Approved by the Energy, Environment, and Water Policy Committee on March 4, 2022
Approved by the Public Policy and Practice Committee on May 18, 2022
Adopted by the Board of Direction on July 22, 2022
Policy
The American Society of Civil Engineers (ASCE) supports regional sediment management for watershed and coastal zones to ensure ecosystem preservation and sustainable development. Regional sediment management is critical to restoring hydrogeomorphic processes within a watershed, and reducing ecosystem vulnerability, which is essential to ecosystem vitality, balance, and diversity. ASCE supports:
- Managing sediments effectively to mitigate adverse impacts.
- Managing sediments using regional sediment inventories and sediment budgets that consider long-term sustainable inputs, movements, uses, and outputs throughout the system.
- Identifying solutions to mitigate adverse impacts to hydrogeomorphic processes and affected sediment regimes through collaboration between government entities and stakeholders of projects and activities that affect sediment resources.
- Developing mechanisms to resolve conflicts resulting from multiple competing demands for the same sediment source through the collaboration between government entities and stakeholders.
- Establishing regional sediment management activities that focus on restoring natural sediment transport previously disrupted by unsustainable construction and practices.
- Establishing property rights for sediment and the proper legal mechanisms needed to allocate and transfer sediment resources for varying uses through the collaboration between government entities and stakeholders.

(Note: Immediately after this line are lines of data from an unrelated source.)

-- pv_equiv track=rewrite | github.com/annaoliinyk/SoftServe-Internship_python | anagram/anagram_task.py | check_if_sublist
-- ===== SOURCE A (Python) =====
-- def check_if_sublist(word, candidate):
--     if len(candidate) > len(word) or word.lower() == candidate.lower():
--         return False
--     else:
--         candidate_as_letters_list = list(candidate.lower())
--         for letter in word.lower():
--             if letter in candidate_as_letters_list:
--                 candidate_as_letters_list.remove(letter)
--             else:
--                 return False
--         return True
-- ===== SOURCE B (Python) =====
-- def check_if_sublist(word, candidate):
--     if len(candidate) > len(word) or word.lower() == candidate.lower():
--         return False
--     return sorted(word.lower()) == sorted(candidate.lower())
-- ===== Notes on version B (the rewrite author's own statement) =====
-- stated objective: faster
-- what changed: Replaces the quadratic scan-and-remove loop by a single sorted-letters comparison: because the guard forces len(candidate) <= len(word), the loop succeeds exactly when the lowercased letters are anagrams, i.e. sorted(word.lower()) == sorted(candidate.lower()).
import Mathlib
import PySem

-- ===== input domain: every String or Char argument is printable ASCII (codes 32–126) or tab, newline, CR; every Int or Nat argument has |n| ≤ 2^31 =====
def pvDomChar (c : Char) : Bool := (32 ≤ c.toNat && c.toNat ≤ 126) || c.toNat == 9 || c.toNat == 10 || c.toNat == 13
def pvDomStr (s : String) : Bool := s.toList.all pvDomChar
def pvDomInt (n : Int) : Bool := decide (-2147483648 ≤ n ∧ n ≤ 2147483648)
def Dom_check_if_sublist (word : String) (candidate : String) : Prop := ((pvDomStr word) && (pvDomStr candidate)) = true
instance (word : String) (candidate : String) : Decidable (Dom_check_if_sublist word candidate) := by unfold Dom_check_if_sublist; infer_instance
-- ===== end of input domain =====

-- B replaces A's quadratic scan-and-remove loop with a sorted-letters comparison
-- (valid because the length guard forces the sub-multiset check to be an anagram check): simpler.


-- ===== PORT A =====
-- the for-loop over word.lower(): membership test, then list.remove (first occurrence)
def pvLoopA : List Char → List Char → Bool
  | [], _ => true
  | l :: ls, cs =>
    if l ∈ cs then pvLoopA ls ((PySem.List.remove? cs l).getD [])
    else false

def check_if_sublist (word : String) (candidate : String) : Bool :=
  if PySem.Str.len word < PySem.Str.len candidate
      || PySem.Str.lower word == PySem.Str.lower candidate then false
  else pvLoopA (PySem.Str.lower word).toList (PySem.Str.lower candidate).toList

-- ===== PORT B =====
def check_if_sublist_alt (word : String) (candidate : String) : Bool :=
  if PySem.Str.len word < PySem.Str.len candidate
      || PySem.Str.lower word == PySem.Str.lower candidate then false
  else (PySem.List.sorted (PySem.Str.lower word).toList (fun x => x) false)
        == (PySem.List.sorted (PySem.Str.lower candidate).toList (fun x => x) false)

-- ===== PRECONDITION & SPEC =====
def Spec_check_if_sublist (word : String) (candidate : String) (out : Bool) : Prop := out = check_if_sublist_alt word candidate
instance (word : String) (candidate : String) (out : Bool) : Decidable (Spec_check_if_sublist word candidate out) := by unfold Spec_check_if_sublist; infer_instance

-- ===== CLAIM (what is proved, stated in full; the proofs are below) =====
def Claim_equal_check_if_sublist : Prop := ∀ (word : String) (candidate : String), Dom_check_if_sublist word candidate → Spec_check_if_sublist word candidate (check_if_sublist word candidate)

-- ===== LEMMAS AND PROOFS =====

-- A's loop succeeds exactly when w is a sub-permutation (sub-multiset) of c.
theorem pvLoopA_eq_true_iff (w c : List Char) : pvLoopA w c = true ↔ List.Subperm w c := by
  induction w generalizing c with
  | nil => simp [pvLoopA, List.nil_subperm]
  | cons l ls ih =>
    simp only [pvLoopA]
    by_cases hm : l ∈ c
    · rw [if_pos hm, PySem.List.remove?_eq_some_erase c l hm]
      simp only [Option.getD_some, ih]
      constructor
      · intro h
        exact ((List.subperm_cons l).mpr h).trans (List.perm_cons_erase hm).symm.subperm
      · intro h
        have h1 : List.Subperm ((l :: ls).erase l) (c.erase l) := h.erase l
        simpa [List.erase_cons_head] using h1
    · rw [if_neg hm]
      refine iff_of_false (by simp) ?_
      intro h
      exact hm (h.subset (List.mem_cons_self))

theorem pvLoopA_eq_sorted (w c : List Char) (hlen : c.length ≤ w.length) :
    pvLoopA w c = ((PySem.List.sorted w (fun x => x) false) == (PySem.List.sorted c (fun x => x) false)) := by
  rcases h : pvLoopA w c with _ | _
  · rcases hs : ((PySem.List.sorted w (fun x => x) false) == (PySem.List.sorted c (fun x => x) false)) with _ | _
    · rfl
    · exfalso
      have hperm : w.Perm c := (PySem.List.sorted_id_eq_sorted_id_iff_perm w c).mp (by simpa using hs)
      have : pvLoopA w c = true := (pvLoopA_eq_true_iff w c).mpr hperm.subperm
      simp [h] at this
  · have hsub : List.Subperm w c := (pvLoopA_eq_true_iff w c).mp h
    have hperm : w.Perm c := hsub.perm_of_length_le hlen
    have heq := (PySem.List.sorted_id_eq_sorted_id_iff_perm w c).mpr hperm
    exact (beq_iff_eq.mpr heq).symm

-- ===== VERDICT (by name: the statement is the Claim_ definition above) =====
theorem check_if_sublist_spec : Claim_equal_check_if_sublist := by
  intro word candidate _
  unfold Spec_check_if_sublist check_if_sublist check_if_sublist_alt
  by_cases hg : (PySem.Str.len word < PySem.Str.len candidate
      || PySem.Str.lower word == PySem.Str.lower candidate) = true
  · rw [if_pos hg, if_pos hg]
  · rw [if_neg hg, if_neg hg]
    apply pvLoopA_eq_sorted
    simp only [Bool.or_eq_true, decide_eq_true_eq, not_or] at hg
    have hlt := hg.1
    have := PySem.Str.len_eq word
    have := PySem.Str.len_eq candidate
    simp only [PySem.Str.toList_lower, PySem.Chars.lower, List.length_map]
    omega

- The partnering of governments, regulatory agencies, and private entities responsible for developing, permitting, and executing projects to manage sediments effectively on a regional scale.
Issue
Regional sediment management (RSM) is project management approach that incorporates the principles of integrated watershed resources management and improved dredged material management. RSM recognizes sediment as a resource, and the need to consider projects and actions affecting sediment in a regional context.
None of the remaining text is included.